EXERCISE REQUIREMENTS
Which lines of the material hold the word "this"? Copy each one.
__________________________________________________
theorem pvInner2 (a w : List (List Int)) (i : Nat) (h1 : 1 ≤ i) (h2 : i ≤ a.length)
    (hw : ∀ r c : Nat, r ≤ a.length + 1 → c ≤ (a.headD []).length + 1 →
      pvG w r c = pvEnc (pvR1 a r c)) :
    ∀ t, t ≤ (a.headD []).length → ∀ st : List (List Int) × List Int,
    pvInv2 a st.1 st.2 i (a.headD []).length →
    pvInv2 a ((List.range t).foldl (fun st (k : Nat) =>
        pvStep2 a w st (i:Int) (((a.headD []).length:Int) - (k:Int))) st).1
      ((List.range t).foldl (fun st (k : Nat) =>
        pvStep2 a w st (i:Int) (((a.headD []).length:Int) - (k:Int))) st).2
      i ((a.headD []).length - t) := by
  intro t
  induction t with
  | zero => intro _ st hv; simpa using hv
  | succ t ih =>
    intro ht st hv
    rw [List.range_succ, List.foldl_append, List.foldl_cons, List.foldl_nil]
    rw [show (((a.headD []).length:Int) - (t:Int)) = (((a.headD []).length - t : Nat):Int) by omega]
    have prev := ih (by omega) st hv
    set P := (List.range t).foldl (fun st (k : Nat) =>
        pvStep2 a w st (i:Int) (((a.headD []).length:Int) - (k:Int))) st with hP
    have step := pvInv2_step a w P.1 P.2 i ((a.headD []).length - t) h1 h2 (by omega) (by omega)
      hw prev
    rw [Prod.mk.eta] at step
    rw [show (a.headD []).length - t - 1 = (a.headD []).length - (t+1) by omega] at step
    exact step

theorem pvOuter2 (a w : List (List Int))
    (hw : ∀ r c : Nat, r ≤ a.length + 1 → c ≤ (a.headD []).length + 1 →
      pvG w r c = pvEnc (pvR1 a r c)) :
    ∀ t, t ≤ a.length → ∀ st : List (List Int) × List Int,
    pvInv2 a st.1 st.2 a.length (a.headD []).length →
    pvInv2 a ((List.range t).foldl (fun st (k : Nat) => (List.range (a.headD []).length).foldl
        (fun st (k2 : Nat) => pvStep2 a w st ((a.length:Int) - (k:Int))
          (((a.headD []).length:Int) - (k2:Int))) st) st).1
      ((List.range t).foldl (fun st (k : Nat) => (List.range (a.headD []).length).foldl
        (fun st (k2 : Nat) => pvStep2 a w st ((a.length:Int) - (k:Int))
          (((a.headD []).length:Int) - (k2:Int))) st) st).2
      (a.length - t) (a.headD []).length := by
  intro t
  induction t with
  | zero => intro _ st hv; simpa using hv
  | succ t ih =>
    intro ht st hv
    rw [List.range_succ, List.foldl_append, List.foldl_cons, List.foldl_nil]
    simp only [show ((a.length:Int) - (t:Int)) = ((a.length - t : Nat):Int) by omega]
    have inner := pvInner2 a w (a.length - t) (by omega) (by omega) hw
      (a.headD []).length le_rfl _ (ih (by omega) st hv)
    simp only [Nat.sub_self] at inner
    have := pvInv2_shift a _ _ (a.length - t) (by omega) (by omega) inner
    rw [show a.length - t - 1 = a.length - (t+1) by omega] at this
    exact this
-- INNER: A's token loop, from a fresh-or-mid-word state at word w, equals B's
-- inner search (bppEat) followed by A's loop on the remaining tokens.
theorem bpp_inner (words : List String) (mask : List Bool) (index0 : Nat) (w : String)
    (hw : PySem.List.pyGet? words (index0 : Int) = some w) :
    ∀ (toks : List String) (idx : Nat) (localWord : String) (isInclude : Bool)
      (acc : List String),
      idx + toks.length ≤ mask.length →
      bppLoopA words mask toks idx index0 localWord isInclude acc =
        match bppEat w localWord (toks.map bppClean) with
        | none => some acc
        | some (k, _) =>
          bppLoopA words mask (toks.drop k) (idx + k) (index0 + 1) "" false
            (if isInclude || (PySem.List.slice mask ((idx : Nat) : Int) (((idx + k : Nat)) : Int)).any id
             then acc ++ [w] else acc) := by
  intro toks
  induction toks with
  | nil => intro idx localWord isInclude acc _; simp [bppLoopA, bppEat]
  | cons t rest ih =>
    intro idx localWord isInclude acc hlen
    have hidx : idx < mask.length := by simp at hlen; omega
    have hmask : PySem.List.pyGet? mask (idx : Int) = some mask[idx] := by
      rw [PySem.List.pyGet?_natCast]; simp [hidx]
    simp only [bppLoopA, hmask, hw, List.map_cons, bppEat]
    by_cases hm : (localWord ++ bppClean t == w) = true
    · simp only [hm, if_pos]
      rw [bpp_slice_one mask idx hidx]
      simp [List.drop_succ_cons]
    · simp only [hm, if_neg, Bool.false_eq_true, not_false_iff]
      rw [ih (idx+1) (localWord ++ bppClean t) (isInclude || mask[idx]) acc
            (by simp at hlen ⊢; omega)]
      cases he : bppEat w (localWord ++ bppClean t) (rest.map bppClean) with
      | none => simp
      | some kr =>
        simp only [Option.map_some, List.drop_succ_cons]
        have hsl : (PySem.List.slice mask ((idx : Nat) : Int) (((idx + (kr.1+1) : Nat)) : Int)).any id
            = (mask[idx] || (PySem.List.slice mask (((idx+1 : Nat)) : Int) (((idx+1+kr.1 : Nat)) : Int)).any id) := by
          rw [bpp_slice_cons mask idx kr.1 hidx]; simp
        rw [hsl, show idx + (kr.1 + 1) = idx + 1 + kr.1 by omega, Bool.or_assoc]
__________________________________________________
ANSWER SPACE
    rw [show a.length - t - 1 = a.length - (t+1) by omega] at this
    exact this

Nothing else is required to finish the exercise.